■ PROBLEM TO SOLVE ■
Comb through the entries for "only" and pull out each line that holds it.

■ PROVIDED MATERIAL ■

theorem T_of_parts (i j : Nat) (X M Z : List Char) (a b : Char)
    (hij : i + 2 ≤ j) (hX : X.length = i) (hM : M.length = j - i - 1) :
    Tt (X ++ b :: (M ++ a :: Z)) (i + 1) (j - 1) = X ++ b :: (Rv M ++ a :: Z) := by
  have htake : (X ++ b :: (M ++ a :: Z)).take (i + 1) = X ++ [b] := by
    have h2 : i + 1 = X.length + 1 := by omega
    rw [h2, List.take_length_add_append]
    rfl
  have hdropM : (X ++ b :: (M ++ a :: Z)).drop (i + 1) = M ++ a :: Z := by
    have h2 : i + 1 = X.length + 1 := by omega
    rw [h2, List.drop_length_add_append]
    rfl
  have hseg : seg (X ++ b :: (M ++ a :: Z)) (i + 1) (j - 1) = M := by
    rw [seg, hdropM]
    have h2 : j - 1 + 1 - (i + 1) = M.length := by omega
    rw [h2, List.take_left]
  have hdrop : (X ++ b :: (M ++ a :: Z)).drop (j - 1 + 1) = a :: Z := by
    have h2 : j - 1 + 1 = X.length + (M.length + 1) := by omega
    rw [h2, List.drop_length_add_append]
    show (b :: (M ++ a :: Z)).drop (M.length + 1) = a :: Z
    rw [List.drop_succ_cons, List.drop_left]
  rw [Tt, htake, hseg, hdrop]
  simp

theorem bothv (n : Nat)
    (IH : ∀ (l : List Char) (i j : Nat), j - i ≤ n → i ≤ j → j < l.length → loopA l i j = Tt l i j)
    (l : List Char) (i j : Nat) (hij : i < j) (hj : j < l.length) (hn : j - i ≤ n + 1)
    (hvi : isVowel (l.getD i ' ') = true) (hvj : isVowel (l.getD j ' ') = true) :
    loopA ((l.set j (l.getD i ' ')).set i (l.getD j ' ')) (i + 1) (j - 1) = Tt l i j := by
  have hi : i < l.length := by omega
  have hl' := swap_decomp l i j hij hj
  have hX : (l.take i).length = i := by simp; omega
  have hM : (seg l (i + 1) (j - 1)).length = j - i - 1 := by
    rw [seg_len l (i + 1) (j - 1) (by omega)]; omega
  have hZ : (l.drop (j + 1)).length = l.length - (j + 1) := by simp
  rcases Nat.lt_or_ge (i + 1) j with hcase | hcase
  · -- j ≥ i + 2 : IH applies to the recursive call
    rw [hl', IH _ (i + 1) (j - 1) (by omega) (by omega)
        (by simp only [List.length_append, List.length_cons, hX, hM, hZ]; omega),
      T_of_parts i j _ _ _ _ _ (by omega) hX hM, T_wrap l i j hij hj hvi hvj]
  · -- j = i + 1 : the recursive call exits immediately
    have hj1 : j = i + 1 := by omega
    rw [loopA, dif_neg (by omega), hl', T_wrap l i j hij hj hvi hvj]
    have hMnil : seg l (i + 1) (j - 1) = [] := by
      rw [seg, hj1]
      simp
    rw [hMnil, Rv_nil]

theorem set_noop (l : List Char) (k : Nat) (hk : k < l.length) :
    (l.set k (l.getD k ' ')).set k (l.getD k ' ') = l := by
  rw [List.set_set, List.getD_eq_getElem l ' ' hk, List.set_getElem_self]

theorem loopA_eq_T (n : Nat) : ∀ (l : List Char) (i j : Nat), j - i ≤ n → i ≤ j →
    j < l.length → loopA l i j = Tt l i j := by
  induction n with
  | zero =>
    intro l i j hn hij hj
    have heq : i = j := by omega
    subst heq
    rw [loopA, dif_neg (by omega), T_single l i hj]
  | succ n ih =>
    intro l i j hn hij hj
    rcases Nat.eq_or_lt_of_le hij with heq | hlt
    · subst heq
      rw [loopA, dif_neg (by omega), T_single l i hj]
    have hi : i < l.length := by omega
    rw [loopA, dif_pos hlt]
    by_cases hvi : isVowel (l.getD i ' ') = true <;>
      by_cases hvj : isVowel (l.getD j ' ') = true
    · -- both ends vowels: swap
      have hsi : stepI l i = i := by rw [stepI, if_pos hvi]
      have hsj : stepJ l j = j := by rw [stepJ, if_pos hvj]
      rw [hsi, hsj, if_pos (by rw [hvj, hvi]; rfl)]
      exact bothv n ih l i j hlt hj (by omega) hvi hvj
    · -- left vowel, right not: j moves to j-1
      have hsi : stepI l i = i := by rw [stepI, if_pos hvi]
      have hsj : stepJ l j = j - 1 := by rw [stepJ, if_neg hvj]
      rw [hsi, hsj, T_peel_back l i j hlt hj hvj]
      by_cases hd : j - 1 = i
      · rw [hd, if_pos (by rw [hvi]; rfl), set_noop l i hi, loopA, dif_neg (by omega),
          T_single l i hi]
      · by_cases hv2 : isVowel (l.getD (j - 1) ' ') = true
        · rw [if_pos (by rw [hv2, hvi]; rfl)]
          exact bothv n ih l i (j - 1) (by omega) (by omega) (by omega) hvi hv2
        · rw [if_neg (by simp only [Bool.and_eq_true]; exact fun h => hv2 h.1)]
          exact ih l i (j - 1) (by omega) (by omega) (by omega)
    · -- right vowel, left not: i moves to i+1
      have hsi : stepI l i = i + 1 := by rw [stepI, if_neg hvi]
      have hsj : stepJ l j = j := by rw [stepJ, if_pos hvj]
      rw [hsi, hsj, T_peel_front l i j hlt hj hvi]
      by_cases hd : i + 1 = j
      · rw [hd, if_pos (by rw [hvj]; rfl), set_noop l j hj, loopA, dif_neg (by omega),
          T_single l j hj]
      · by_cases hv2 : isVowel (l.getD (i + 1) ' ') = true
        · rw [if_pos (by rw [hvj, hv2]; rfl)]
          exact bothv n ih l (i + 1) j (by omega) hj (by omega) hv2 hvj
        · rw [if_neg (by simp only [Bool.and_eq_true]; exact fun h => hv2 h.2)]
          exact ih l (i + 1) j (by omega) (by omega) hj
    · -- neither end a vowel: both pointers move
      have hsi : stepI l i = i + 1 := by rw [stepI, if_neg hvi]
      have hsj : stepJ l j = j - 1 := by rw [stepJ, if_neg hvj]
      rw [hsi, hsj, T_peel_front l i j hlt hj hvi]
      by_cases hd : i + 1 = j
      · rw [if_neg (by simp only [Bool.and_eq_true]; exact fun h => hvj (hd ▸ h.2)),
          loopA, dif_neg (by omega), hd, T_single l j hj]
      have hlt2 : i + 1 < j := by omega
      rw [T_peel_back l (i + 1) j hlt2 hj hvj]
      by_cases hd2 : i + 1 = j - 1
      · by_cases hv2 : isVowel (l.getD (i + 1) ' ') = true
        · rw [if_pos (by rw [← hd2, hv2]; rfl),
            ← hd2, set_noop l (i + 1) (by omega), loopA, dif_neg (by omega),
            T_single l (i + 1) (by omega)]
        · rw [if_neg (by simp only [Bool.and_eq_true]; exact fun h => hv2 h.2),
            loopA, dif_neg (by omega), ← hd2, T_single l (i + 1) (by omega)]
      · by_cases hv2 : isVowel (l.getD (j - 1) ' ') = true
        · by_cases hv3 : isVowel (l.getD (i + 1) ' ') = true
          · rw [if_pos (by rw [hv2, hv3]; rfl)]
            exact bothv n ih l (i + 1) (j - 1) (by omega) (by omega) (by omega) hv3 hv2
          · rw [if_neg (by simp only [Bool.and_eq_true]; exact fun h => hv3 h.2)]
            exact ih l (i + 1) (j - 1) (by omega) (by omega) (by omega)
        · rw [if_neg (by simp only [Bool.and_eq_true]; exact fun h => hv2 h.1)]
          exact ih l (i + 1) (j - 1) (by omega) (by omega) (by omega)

■ ANSWER BOX ■
        (by simp only [List.length_append, List.length_cons, hX, hM, hZ]; omega),
        · rw [if_neg (by simp only [Bool.and_eq_true]; exact fun h => hv2 h.1)]
        · rw [if_neg (by simp only [Bool.and_eq_true]; exact fun h => hv2 h.2)]
      · rw [if_neg (by simp only [Bool.and_eq_true]; exact fun h => hvj (hd ▸ h.2)),
        · rw [if_neg (by simp only [Bool.and_eq_true]; exact fun h => hv2 h.2),
          · rw [if_neg (by simp only [Bool.and_eq_true]; exact fun h => hv3 h.2)]
        · rw [if_neg (by simp only [Bool.and_eq_true]; exact fun h => hv2 h.1)]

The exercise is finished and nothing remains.